Он зябко передернул плечами. Из глаз Федора потекли слезы. «Какая гиль, – подумал, злобясь на себя,– все эти мои заботы, колебания!..» Он обнял Пушкина, бережно усадил на диван, и они долго сидели рядом, прижавшись плечом друг к другу.

Что было делать в этой Северной Пальмире?

У Синего моста не шумел рылеевский «клоб». В доме Пущиных, на Мойке, не ждали больше милого Жанно. На Екатерингофском проспекте в казарме Гвардейского экипажа смолкли голоса вольнолюбцев. А на Галерной? Головнин отводил глаза, разговор у них с Федором не клеился.

Нечего ему было делать в этом Санкт-Петербурге…

4

Ямские лошадки звякали колокольцами на Московском тракте. Мокрые вороны каркали с голых деревьев.
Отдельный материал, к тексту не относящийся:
-- pv_equiv track=rewrite | github.com/pedeveaux/StringStuff | stringstuff.py | count_char_occurances
-- ===== SOURCE A (Python) =====
-- def count_char_occurances(str_in: str) -> dict:
--     """
--     Given an input string, count occurrences of all characters within a string
--     """
--     result = {}
--     compact_str = str_in.replace(" ", "")
--     for ch in compact_str:
--         if ch in result.keys():
--             result[ch] += 1
--         else:
--             result[ch] = 1
--
--     return result
-- ===== SOURCE B (Python) =====
-- def count_char_occurances(str_in: str) -> dict:
--     """
--     Given an input string, count occurrences of all characters within a string
--     """
--     compact_str = str_in.replace(" ", "")
--     return {ch: compact_str.count(ch) for ch in dict.fromkeys(compact_str)}
-- ===== Notes on version B (the rewrite author's own statement) =====
-- stated objective: simpler
-- what changed: Replaces the single-pass dict-building loop with a two-phase decomposition: dedupe the space-stripped characters in first-appearance order (dict.fromkeys) and build the result with one str.count per distinct character.
import Mathlib
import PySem

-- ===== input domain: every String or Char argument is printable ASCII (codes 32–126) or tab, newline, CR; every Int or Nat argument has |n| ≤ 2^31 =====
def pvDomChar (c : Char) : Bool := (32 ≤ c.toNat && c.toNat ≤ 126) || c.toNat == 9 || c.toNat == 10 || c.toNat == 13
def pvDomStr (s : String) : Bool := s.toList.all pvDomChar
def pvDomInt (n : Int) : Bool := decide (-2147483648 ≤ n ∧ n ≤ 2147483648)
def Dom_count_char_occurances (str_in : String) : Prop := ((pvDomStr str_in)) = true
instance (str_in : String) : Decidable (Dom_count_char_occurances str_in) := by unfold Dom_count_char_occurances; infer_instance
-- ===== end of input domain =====

-- B builds the same counts by deduplicating the space-stripped characters and counting each
-- distinct character once, instead of A's incremental dict-update loop (objective: simpler).

-- ===== PORT A =====
def count_char_occurances (str_in : String) : List (String × Int) :=
  let compact_str := PySem.Chars.replace str_in.toList [' '] []
  (compact_str.foldl (fun result ch =>
      if result.contains (String.singleton ch) then
        result.insert (String.singleton ch) (result.getD (String.singleton ch) 0 + 1)
      else
        result.insert (String.singleton ch) 1)
    PySem.Dict.empty).items

-- ===== PORT B =====
def count_char_occurances_alt (str_in : String) : List (String × Int) :=
  let compact_str := PySem.Chars.replace str_in.toList [' '] []
  (PySem.List.dedup compact_str).map
    (fun ch => (String.singleton ch, (compact_str.count ch : Int)))

-- ===== PRECONDITION & SPEC =====
def Spec_count_char_occurances (str_in : String) (out : List (String × Int)) : Prop := out = count_char_occurances_alt str_in
instance (str_in : String) (out : List (String × Int)) : Decidable (Spec_count_char_occurances str_in out) := by unfold Spec_count_char_occurances; infer_instance

-- ===== CLAIM (what is proved, stated in full; the proofs are below) =====
def Claim_equal_count_char_occurances : Prop := ∀ (str_in : String), Dom_count_char_occurances str_in → Spec_count_char_occurances str_in (count_char_occurances str_in)

-- ===== LEMMAS AND PROOFS =====

theorem pv_singleton_injective : Function.Injective String.singleton := by
  intro a b h
  have : (String.singleton a).toList = (String.singleton b).toList := by rw [h]
  simpa [String.singleton] using this

-- A membership test on a mapped-injectively set commutes with Set.add
theorem pv_add_map (f : Char → String) (hf : Function.Injective f) (s : List Char) (x : Char) :
    PySem.Set.add (s.map f) (f x) = (PySem.Set.add s x).map f := by
  simp [PySem.Set.add, PySem.Set.contains, List.mem_map, hf.eq_iff]
  split_ifs <;> simp_all

-- first-occurrence dedup commutes with mapping an injective function
theorem pv_ofList_map (f : Char → String) (hf : Function.Injective f) (l : List Char) :
    PySem.Set.ofList (l.map f) = (PySem.List.dedup l).map f := by
  simp only [PySem.List.dedup_eq_ofList]
  have h : ∀ (l : List Char) (s : List Char),
      (l.map f).foldl PySem.Set.add (s.map f) = (l.foldl PySem.Set.add s).map f := by
    intro l
    induction l with
    | nil => intro s; rfl
    | cons c t ih => intro s; simp only [List.map_cons, List.foldl_cons, pv_add_map f hf, ih]
  simpa using h l []

-- A's loop on any character list produces exactly B's dedup-and-count list
theorem pv_loop_eq (l : List Char) :
    (l.foldl (fun result ch =>
        if result.contains (String.singleton ch) then
          result.insert (String.singleton ch) (result.getD (String.singleton ch) 0 + 1)
        else
          result.insert (String.singleton ch) 1)
      PySem.Dict.empty).items
    = (PySem.List.dedup l).map (fun ch => (String.singleton ch, (l.count ch : Int))) := by
  have hb : ∀ (d : PySem.Dict String Int) (ch : Char), ch ∈ l →
      (if d.contains (String.singleton ch) then
        d.insert (String.singleton ch) (d.getD (String.singleton ch) 0 + 1)
      else
        d.insert (String.singleton ch) 1)
      = d.insert (String.singleton ch) (d.getD (String.singleton ch) 0 + 1) := by
    intro d ch _
    by_cases h : d.contains (String.singleton ch)
    · simp [h]
    · have h' : d.contains (String.singleton ch) = false := by simpa using h
      rw [if_neg h, PySem.Dict.getD_of_not_contains _ _ h']
      norm_num
  rw [PySem.List.foldl_congr_mem _ _ _ _ hb,
      ← List.foldl_map (f := String.singleton) (g := fun (d : PySem.Dict String Int) k => d.insert k (d.getD k 0 + 1)),
      PySem.Dict.foldl_insert_getD_add_one_eq_counter,
      PySem.Dict.items_counter,
      pv_ofList_map _ pv_singleton_injective, List.map_map]
  simp [Function.comp, List.count_map_of_injective _ _ pv_singleton_injective]

-- ===== VERDICT (by name: the statement is the Claim_ definition above) =====
theorem count_char_occurances_spec : Claim_equal_count_char_occurances := by
  intro s _
  unfold Spec_count_char_occurances count_char_occurances count_char_occurances_alt
  exact pv_loop_eq _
Сосновые поленья трещали пороховым треском. Пахло шафраном. Портрет круглолицего, чуть курносого надворного советника, покойного батюшки. А рядом – маменькин. Сколько ей тут? Двадцать два, должно быть. Как ныне Ксении… Годы изживает в одиночестве. Много ль радости от сына? Навигатор, скиталец морей… Ну а какое ждет тебя море? В третий раз не угодишь в дальний вояж. Вот у Врангеля все по ранжиру: получил капитана первого ранга, женился в Ревеле на баронессе Россильон… Прехорошенькая, говорят… Отпросился на службу в Российско-Американскую компанию, укатил с молодой за океан, на остров Ситху. Отслужит пять годков да и воротится в любезную Эстляндию с немалой деньгой. А ты, братец, на лейтенантском коште еще насидишься. И добро бы при настоящем деле, а то ведь экипаж, фрунт, смотры. Тьфу, пропасть!..

Нет друзей. Обитал некогда у Чистых прудов Миша Яковлев – перебрался в Питер, повышаясь в чинах, согласно табели о рангах.